Building Sentiment Analysis Scripts
After selecting your analysis goals and choosing between basic sentiment detection or more granular emotion analysis, you'll need a script that will pass your dataset to your model. Depending on your model, you may also need to install another Python library or two.
Here are prompts to create different types of analysis scripts:
Basic Sentiment Analysis Prompt
Advanced Emotion Analysis Prompt
Time-Series Sentiment Analysis Prompt
Sentiment analysis models typically achieve 75-85% accuracy on real-world data. They struggle with sarcasm, context-dependent meaning, and domain-specific language. Always manually review a sample of results, perhaps 50 or 100 records, to get a feel for your model's accuracy for your specific use case.
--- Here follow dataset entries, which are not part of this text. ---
theorem pv_portB_char (body : String) :
    parse_sse_frames_py_alt body = pvBfin ((pvLines body.toList).foldl pvBstep ([], [], [], false)) := by
  unfold parse_sse_frames_py_alt
  rw [pv_split_n]
  rw [show ("" : String) = String.ofList [] from by decide]
  rw [pv_b_fold]
  unfold pv_b_finish pvBfin pvFrame
  split
  · rfl
  · rfl

theorem pv_main (body : String) : parse_sse_frames_py body = parse_sse_frames_py_alt body := by
  rw [pv_portA_char, pv_portB_char, pv_lines_eq_glue]
  exact (pv_fold_glue _ _ (pv_chunks_ne_nil _) (pv_noNN_chunks _)).symm

-- ===== VERDICT (by name: the statement is the Claim_ definition above) =====
theorem parse_sse_frames_py_spec : Claim_equal_parse_sse_frames_py := by
  intro body _
  unfold Spec_parse_sse_frames_py
  exact pv_main body
-- ===== LEMMAS AND PROOFS =====

-- the common shape both programs produce per GATC-containing read: fragments at the
-- cut list, titles counting from k, closed by the trailing fragment
def pvSegs (title : String) (seq qual : List Char) (start : Int) (k : Int) :
    List Int → List (String × String × String)
  | [] => [(pvFTitle k title,
      String.ofList (PySem.List.slice seq (some start) none),
      String.ofList (PySem.List.slice qual (some start) none))]
  | c :: cs => (pvFTitle k title,
      String.ofList (PySem.List.slice seq (some start) (some c)),
      String.ofList (PySem.List.slice qual (some start) (some c))) ::
      pvSegs title seq qual c (k + 1) cs

theorem pv_foldl_triple {ι α β γ : Type} (l : List ι) (f : ι → α) (g : ι → β) (h : ι → γ)
    (t : List α) (s : List β) (q : List γ) :
    l.foldl (fun st i => (st.1 ++ [f i], st.2.1 ++ [g i], st.2.2 ++ [h i])) (t, s, q)
      = (t ++ l.map f, s ++ l.map g, q ++ l.map h) := by
  induction l generalizing t s q with
  | nil => simp
  | cons x xs ih => simp [ih]

theorem pv_pop_eq (seq : List Char) :
    (if PySem.List.pyGet? ((PySem.List.pyRange 0 (seq.length : Int) 1).filter (pvIsCut seq)) 0 = some 0
     then ((PySem.List.pyRange 0 (seq.length : Int) 1).filter (pvIsCut seq)).tail
     else (PySem.List.pyRange 0 (seq.length : Int) 1).filter (pvIsCut seq))
      = (PySem.List.pyRange 1 (seq.length : Int) 1).filter (pvIsCut seq) := by
  by_cases hn : seq.length = 0
  · have h0 : (PySem.List.pyRange 0 (seq.length : Int) 1) = [] :=
      PySem.List.pyRange_one_eq_nil (by omega)
    have h2 : (PySem.List.pyRange 1 (seq.length : Int) 1) = [] :=
      PySem.List.pyRange_one_eq_nil (by omega)
    simp [h0, h2, PySem.List.pyGet?]
  · have hcons : PySem.List.pyRange 0 (seq.length : Int) 1
        = 0 :: PySem.List.pyRange 1 (seq.length : Int) 1 := by
      simpa using PySem.List.pyRange_one_cons (a := 0) (b := (seq.length : Int)) (by omega)
    rw [hcons, List.filter_cons]
    by_cases hc : pvIsCut seq 0
    · simp [hc]
    · simp only [hc, Bool.false_eq_true, if_false]
      cases htp : (PySem.List.pyRange 1 (seq.length : Int) 1).filter (pvIsCut seq) with
      | nil => simp [PySem.List.pyGet?]
      | cons x xs =>
        have hx : 1 ≤ x := by
          have hm : x ∈ (PySem.List.pyRange 1 (seq.length : Int) 1).filter (pvIsCut seq) := by
            rw [htp]; exact List.mem_cons_self
          exact ((PySem.List.mem_pyRange_one).mp (List.mem_filter.mp hm).1).1
        rw [PySem.List.pyGet?_zero_cons, if_neg (by simp; omega)]

-- pvIsCut at a Nat index is 'GATC is a prefix of the drop'
theorem pv_isCut_iff (seq : List Char) (j : Nat) :
    pvIsCut seq (j : Int) = true ↔ "GATC".toList <+: seq.drop j := by
  unfold pvIsCut
  rw [PySem.List.slice_from_natCast, PySem.Chars.startswith_iff]

-- prefix at j → j + 4 ≤ length
theorem pv_cut_lt (seq : List Char) (j : Nat) (h : pvIsCut seq (j : Int) = true) :
    j < seq.length := by
  have hp := (pv_isCut_iff seq j).mp h
  have hne : seq.drop j ≠ [] := by
    intro he; rw [he] at hp; simp [List.prefix_nil] at hp
  by_contra hc
  exact hne (List.drop_eq_nil_of_le (by omega))

-- find-vs-filter, empty case: no cut in [i, n) → find from i is -1
theorem pv_find_nil (seq : List Char) (i : Nat) (hi : i ≤ seq.length)
    (h : (PySem.List.pyRange (i : Int) (seq.length : Int) 1).filter (pvIsCut seq) = []) :
    PySem.Chars.findFrom seq "GATC".toList (i : Int) none = -1 := by
  rw [PySem.Chars.findFrom_natCast_eq_neg_one_iff seq "GATC".toList i hi]
  intro hinf
  obtain ⟨t, hpre, hsuf⟩ := List.infix_iff_prefix_suffix.mp hinf
  have ht := List.suffix_iff_eq_drop.mp hsuf
  set m := (seq.drop i).length - t.length with hm
  have hpd : "GATC".toList <+: seq.drop (i + m) := by
    rw [ht, List.drop_drop] at hpre
    exact hpre
  have hc : pvIsCut seq ((i + m : Nat) : Int) = true := (pv_isCut_iff seq (i+m)).mpr hpd
  have hlt : i + m < seq.length := pv_cut_lt seq (i+m) hc
  have hmem : ((i + m : Nat) : Int) ∈
      (PySem.List.pyRange (i : Int) (seq.length : Int) 1).filter (pvIsCut seq) :=
    List.mem_filter.mpr ⟨PySem.List.mem_pyRange_one.mpr ⟨by push_cast; omega, by push_cast; omega⟩, hc⟩
  rw [h] at hmem; exact absurd hmem (List.not_mem_nil)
04 Dos and Don'ts for Data Collection
Technical Best Practices
Legal and Ethical Guidelines
Understanding Data Bias
Sample Bias: Reddit users skew younger, more technical, and more politically liberal than the general population. Different subreddits have distinct cultural norms and demographics. Always acknowledge these limitations explicitly and avoid overgeneralizing findings to broader populations.
Temporal Bias: Social media discussions can be heavily influenced by recent news events, viral posts, or trending topics that may not represent long-term sentiment. Collect data over longer time periods and identify potential external influences that might skew your results.
Best Practice: Present your findings as "insights from [specific communities]" rather than universal truths about entire demographics or markets.
05 When to Build vs. Buy
At this point, you might be wondering whether it's worth building your own data collection system or just paying for professional research. The answer depends on your specific needs, timeline, and resources. Custom data collection isn't always the right choice, but when it is, it can provide unique insights that aren't available anywhere else.
The key is understanding when the DIY approach makes strategic sense versus when you're better off investing in professional services or existing datasets.
DIY might make sense when:
- You need data on emerging topics where formal research doesn't exist
- You have basic technical comfort and time to learn
- The data collection scope is manageable (thousands, not millions of records)
- Your research questions are highly specific to a specific industry or niche
Consider Professional Help When:
- Legal compliance requirements are complex (healthcare, finance, etc.)
- You need real-time data processing or advanced statistical analysis
- The project timeline is tight and technical troubleshooting isn't feasible
- Data sources require sophisticated scraping techniques or specialized access
Hybrid Approach
Many projects benefit from DIY data collection combined with professional analysis. Collect the raw data using these techniques, then engage a data scientist to select and run models and interpret the results.
From Questions to Insights
Remember that question from the beginning: "Is that a trend or is it just me?" Custom data collection gives you a way to move beyond speculation and gut feelings to find real patterns in how people discuss and experience topics.
The approach outlined in this guide won't give you the statistical rigor of academic research, but it will help you identify signals in the noise. Whether you're trying to understand how customers really feel about a product category, track emerging concerns in your industry, or spot opportunities that haven't hit mainstream research yet, these techniques can provide insights that will allow you to write with authority.
The key is starting small and frequently checking your results. If one particular model is struggling to accurately interpret your data, consider choosing another to test. Most importantly, always be transparent about your methodology and limitations—good analysis acknowledges what it can and cannot prove.